The 3rd argument to strncpy is wrong.

The 3rd argument to strncpy needs to be a length (it's actually a size_t, that's essentially an unsigned integer value).

You're giving it a pointer ie. result of strstr (which is pointer to char) with some pointer arithmetic, the result is still a pointer.

EDIT: I was wrong, now you've changed it, you have startIndex in there which is also a pointer, so you have ptrtype - integer - ptrtype + integer, which does result in an integer value. But the calculation still looks wrong to me.

 

(and also the  '\r\n' would need double quotes "\r\n")

Also strncpy is a bit weird and it doesn't always guarantee to null terminate.

Almost certainly not the right function to use, but it will work. (strncat is generally better).

 

You seem to be retaining the CRLF in the line buffer.

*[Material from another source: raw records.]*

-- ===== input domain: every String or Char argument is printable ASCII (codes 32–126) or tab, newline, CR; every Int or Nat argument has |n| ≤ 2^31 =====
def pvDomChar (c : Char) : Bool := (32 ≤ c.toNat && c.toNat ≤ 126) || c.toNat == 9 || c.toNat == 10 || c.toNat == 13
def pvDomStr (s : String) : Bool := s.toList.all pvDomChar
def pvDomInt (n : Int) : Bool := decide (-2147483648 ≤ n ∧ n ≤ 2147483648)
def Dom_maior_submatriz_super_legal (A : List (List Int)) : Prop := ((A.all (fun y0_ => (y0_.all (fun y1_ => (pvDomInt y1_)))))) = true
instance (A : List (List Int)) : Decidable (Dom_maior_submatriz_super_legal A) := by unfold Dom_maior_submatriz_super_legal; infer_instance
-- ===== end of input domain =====

-- B replaces A's per-rectangle re-enumeration of all sub-sub-rectangles (eh_super_legal/eh_legal
-- on freshly built slices) by one precomputed grid of adjacent-2x2 Monge validity scanned over
-- each rectangle: an exact, asymptotically faster algorithm (Monge telescoping argument).

-- ===== PORT A =====
-- matrix entry m[i][j]; every use below is at an in-range index under Pre_, where Python's
-- m[i][j] is exactly this getD (out-of-range indexing raises in Python; excluded by Pre_)
def pvIdx (m : List (List Int)) (i j : Nat) : Int := (m.getD i []).getD j 0

-- Python's [linha[c1:c2+1] for linha in m[l1:l2+1]]; the slice arguments are nonneg here,
-- where Python's slice is exactly drop/take
def pvSlice (m : List (List Int)) (l1 l2 c1 c2 : Nat) : List (List Int) :=
  ((m.drop l1).take (l2 + 1 - l1)).map (fun linha => (linha.drop c1).take (c2 + 1 - c1))

-- the for/for loop with early `return False` is exactly a nested List.all
def eh_legal (mat : List (List Int)) : Bool :=
  let L := mat.length
  let C := (mat.headI).length
  (List.range' 1 (L - 1)).all fun i =>
    (List.range' 1 (C - 1)).all fun j =>
      !(pvIdx mat 0 0 + pvIdx mat i j > pvIdx mat 0 j + pvIdx mat i 0)

def eh_super_legal (mat : List (List Int)) : Bool :=
  let L := mat.length
  let C := (mat.headI).length
  (List.range L).all fun l1 =>
    (List.range' (l1 + 1) (L - (l1 + 1))).all fun l2 =>
      (List.range C).all fun c1 =>
        (List.range' (c1 + 1) (C - (c1 + 1))).all fun c2 =>
          eh_legal (pvSlice mat l1 l2 c1 c2)

def maior_submatriz_super_legal (A : List (List Int)) : Int :=
  let L := A.length
  let C := (A.headI).length
  (List.range L).foldl (fun melhor l1 =>
    (List.range' (l1 + 1) (L - (l1 + 1))).foldl (fun melhor l2 =>
      (List.range C).foldl (fun melhor c1 =>
        (List.range' (c1 + 1) (C - (c1 + 1))).foldl (fun melhor c2 =>
          if eh_super_legal (pvSlice A l1 l2 c1 c2) then
            let area : Int := ((l2 : Int) - (l1 : Int) + 1) * ((c2 : Int) - (c1 : Int) + 1)
            if area > melhor then area else melhor
          else melhor) melhor) melhor) melhor) 0

-- ===== PORT B =====
def maior_submatriz_super_legal_alt (A : List (List Int)) : Int :=
  let L := A.length
  let C := (A.headI).length
  let good : List (List Bool) :=
    (List.range (L - 1)).map fun i =>
      (List.range (C - 1)).map fun j =>
        decide ((A.getD i []).getD j 0 + (A.getD (i + 1) []).getD (j + 1) 0 ≤
                (A.getD i []).getD (j + 1) 0 + (A.getD (i + 1) []).getD j 0)
  (List.range L).foldl (fun melhor l1 =>
    (List.range' (l1 + 1) (L - (l1 + 1))).foldl (fun melhor l2 =>
      (List.range C).foldl (fun melhor c1 =>
        (List.range' (c1 + 1) (C - (c1 + 1))).foldl (fun melhor c2 =>
          if (List.range' l1 (l2 - l1)).all (fun i =>
               (List.range' c1 (c2 - c1)).all (fun j => (good.getD i []).getD j false))
          then
            let area : Int := ((l2 : Int) - (l1 : Int) + 1) * ((c2 : Int) - (c1 : Int) + 1)
            if area > melhor then area else melhor
          else melhor) melhor) melhor) melhor) 0

-- ===== PRECONDITION & SPEC =====
-- Pre_ excludes exactly the inputs where Python A raises IndexError: the empty list (A[0]),
-- and, when the search loops do run (L ≥ 2 and C ≥ 2), any row shorter than len(A[0])
-- (the 2-column-wide rectangle ending at the short row's truncation point always IndexErrors
-- inside eh_legal before A can return).
def Pre_maior_submatriz_super_legal (A : List (List Int)) : Prop :=
  A ≠ [] ∧ (2 ≤ A.length → 2 ≤ (A.headI).length →
    ∀ row ∈ A, (A.headI).length ≤ row.length)
instance (A : List (List Int)) : Decidable (Pre_maior_submatriz_super_legal A) := by
  unfold Pre_maior_submatriz_super_legal; infer_instance

def pvWitness_maior_submatriz_super_legal : List (List Int) := [[0, 1], [1, 0]]

def Spec_maior_submatriz_super_legal (A : List (List Int)) (out : Int) : Prop := out = maior_submatriz_super_legal_alt A
instance (A : List (List Int)) (out : Int) : Decidable (Spec_maior_submatriz_super_legal A out) := by unfold Spec_maior_submatriz_super_legal; infer_instance

-- ===== CLAIM (what is proved, stated in full; the proofs are below) =====
def Claim_equal_maior_submatriz_super_legal : Prop := ∀ (A : List (List Int)), Dom_maior_submatriz_super_legal A → Pre_maior_submatriz_super_legal A → Spec_maior_submatriz_super_legal A (maior_submatriz_super_legal A)

-- ===== LEMMAS AND PROOFS =====

-- adjacent-2x2 Monge condition, general corner condition, and the shape invariant
def pvAdj (m : List (List Int)) (i j : Nat) : Prop :=
  pvIdx m i j + pvIdx m (i + 1) (j + 1) ≤ pvIdx m i (j + 1) + pvIdx m (i + 1) j

def pvCorner (m : List (List Int)) (r1 r2 s1 s2 : Nat) : Prop :=
  pvIdx m r1 s1 + pvIdx m r2 s2 ≤ pvIdx m r1 s2 + pvIdx m r2 s1

-- first row has length mC and every row at least that (what Pre_ gives on the admitted inputs)
def pvRect (m : List (List Int)) (mC : Nat) : Prop :=
  m ≠ [] ∧ (m.headI).length = mC ∧ ∀ row ∈ m, mC ≤ row.length

theorem row_slice (m : List (List Int)) (mC p q r s i : Nat)
    (_h : pvRect m mC) (hq : q < m.length) (_hs : s < mC) (hp : p ≤ q) (hi : i ≤ q - p) :
    (pvSlice m p q r s)[i]? = some ((m[p+i]'(by omega)).drop r |>.take (s + 1 - r)) := by
  unfold pvSlice
  rw [List.getElem?_map, List.getElem?_take, if_pos (by omega), List.getElem?_drop,
      List.getElem?_eq_getElem (by omega)]
  rfl

theorem pvIdx_slice (m : List (List Int)) (mC p q r s i j : Nat)
    (h : pvRect m mC) (hq : q < m.length) (hs : s < mC)
    (hp : p ≤ q) (hr : r ≤ s) (hi : i ≤ q - p) (hj : j ≤ s - r) :
    pvIdx (pvSlice m p q r s) i j = pvIdx m (p + i) (r + j) := by
  have hpi : p + i < m.length := by omega
  have hrow : mC ≤ (m[p+i]'hpi).length := h.2.2 _ (List.getElem_mem _)
  unfold pvIdx
  simp only [List.getD_eq_getElem?_getD]
  rw [row_slice m mC p q r s i h hq hs hp hi]
  simp only [Option.getD_some]
  rw [List.getElem?_take, if_pos (by omega), List.getElem?_drop,
      List.getElem?_eq_getElem (by omega), Option.getD_some,
      List.getElem?_eq_getElem hpi, Option.getD_some,
      List.getElem?_eq_getElem (by omega), Option.getD_some]

theorem pvRect_slice (m : List (List Int)) (mC p q r s : Nat)
    (h : pvRect m mC) (hq : q < m.length) (hs : s < mC) (hp : p ≤ q) (hr : r ≤ s) :
    pvRect (pvSlice m p q r s) (s + 1 - r) ∧ (pvSlice m p q r s).length = q + 1 - p := by
  have hlen : (pvSlice m p q r s).length = q + 1 - p := by
    unfold pvSlice; simp [List.length_take, List.length_drop]; omega
  refine ⟨⟨?_, ?_, ?_⟩, hlen⟩
  · intro hnil; rw [hnil] at hlen; simp at hlen; omega
  · have h0 : (pvSlice m p q r s)[0]? = some ((m[p+0]'(by omega)).drop r |>.take (s + 1 - r)) :=
      row_slice m mC p q r s 0 h hq hs hp (by omega)
    simp only [Nat.add_zero] at h0
    have hrow : mC ≤ (m[p]'(by omega)).length := h.2.2 _ (List.getElem_mem _)
    have : (pvSlice m p q r s).headI = ((m[p]'(by omega)).drop r |>.take (s + 1 - r)) := by
      cases hm : pvSlice m p q r s with
      | nil => rw [hm] at h0; simp at h0
      | cons a t => rw [hm] at h0; simp only [List.getElem?_cons_zero, Option.some.injEq] at h0; simp [h0]
    rw [this]; simp [List.length_take, List.length_drop]; omega
  · intro row hrowmem
    unfold pvSlice at hrowmem
    obtain ⟨linha, hlm, rfl⟩ := List.mem_map.1 hrowmem
    have : linha ∈ m := List.mem_of_mem_drop (List.mem_of_mem_take hlm)
    have := h.2.2 _ this
    simp [List.length_take, List.length_drop]; omega

theorem eh_legal_iff (mat : List (List Int)) :
    eh_legal mat = true ↔ ∀ i j, 1 ≤ i → i < mat.length → 1 ≤ j → j < (mat.headI).length →
      pvIdx mat 0 0 + pvIdx mat i j ≤ pvIdx mat 0 j + pvIdx mat i 0 := by
  unfold eh_legal
  simp only [List.all_eq_true, List.mem_range'_1, Bool.not_eq_true', decide_eq_false_iff_not, not_lt]
  constructor
  · intro H i j hi hiL hj hjC
    exact H i ⟨hi, by omega⟩ j ⟨hj, by omega⟩
  · intro H i hi j hj
    exact H i j hi.1 (by omega) hj.1 (by omega)

theorem pvTeleRow (m : List (List Int)) (r s1 : Nat) :
    ∀ d, (∀ j, s1 ≤ j → j < s1 + d → pvAdj m r j) → pvCorner m r (r + 1) s1 (s1 + d) := by
  intro d
  induction d with
  | zero => intro _; unfold pvCorner; simp only [Nat.add_zero]; omega
  | succ d ih =>
    intro H
    have h1 := ih (fun j h1 h2 => H j h1 (by omega))
    have h2 := H (s1 + d) (by omega) (by omega)
    unfold pvCorner at *
    unfold pvAdj at h2
    have : s1 + (d + 1) = s1 + d + 1 := by omega
    rw [this]
    omega

theorem pvTele (m : List (List Int)) (r1 s1 : Nat) :
    ∀ e d, (∀ i j, r1 ≤ i → i < r1 + e → s1 ≤ j → j < s1 + d → pvAdj m i j) →
      pvCorner m r1 (r1 + e) s1 (s1 + d) := by
  intro e
  induction e with
  | zero => intro d _; unfold pvCorner; simp only [Nat.add_zero]; omega
  | succ e ih =>
    intro d H
    have h1 := ih d (fun i j hi1 hi2 hj1 hj2 => H i j hi1 (by omega) hj1 hj2)
    have h2 := pvTeleRow m (r1 + e) s1 d (fun j hj1 hj2 => H (r1 + e) j (by omega) (by omega) hj1 hj2)
    unfold pvCorner at *
    have : r1 + (e + 1) = r1 + e + 1 := by omega
    rw [this]
    omega

theorem corner_iff_adj (m : List (List Int)) (l1 l2 c1 c2 : Nat) :
    (∀ r1 r2 s1 s2, l1 ≤ r1 → r1 < r2 → r2 ≤ l2 → c1 ≤ s1 → s1 < s2 → s2 ≤ c2 →
        pvCorner m r1 r2 s1 s2) ↔
    (∀ i j, l1 ≤ i → i < l2 → c1 ≤ j → j < c2 → pvAdj m i j) := by
  constructor
  · intro H i j h1 h2 h3 h4
    exact H i (i + 1) j (j + 1) h1 (by omega) (by omega) h3 (by omega) (by omega)
  · intro H r1 r2 s1 s2 h1 h2 h3 h4 h5 h6
    have := pvTele m r1 s1 (r2 - r1) (s2 - s1)
      (fun i j hi1 hi2 hj1 hj2 => H i j (by omega) (by omega) (by omega) (by omega))
    have e1 : r1 + (r2 - r1) = r2 := by omega
    have e2 : s1 + (s2 - s1) = s2 := by omega
    rwa [e1, e2] at this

You can do it that way, personally I would tend to overwrite the CR with a 0 so I had a null terminated string ending after the last char in the command

char *c;
c = strchr(line, '\r');
if (c != NULL)
{
    *c = '\0';
}

You can then simply do

LCDGWriteString(start_index + 3);

When you're resetting the line buffer, do you have an index that needs to be reset to 0 as well ?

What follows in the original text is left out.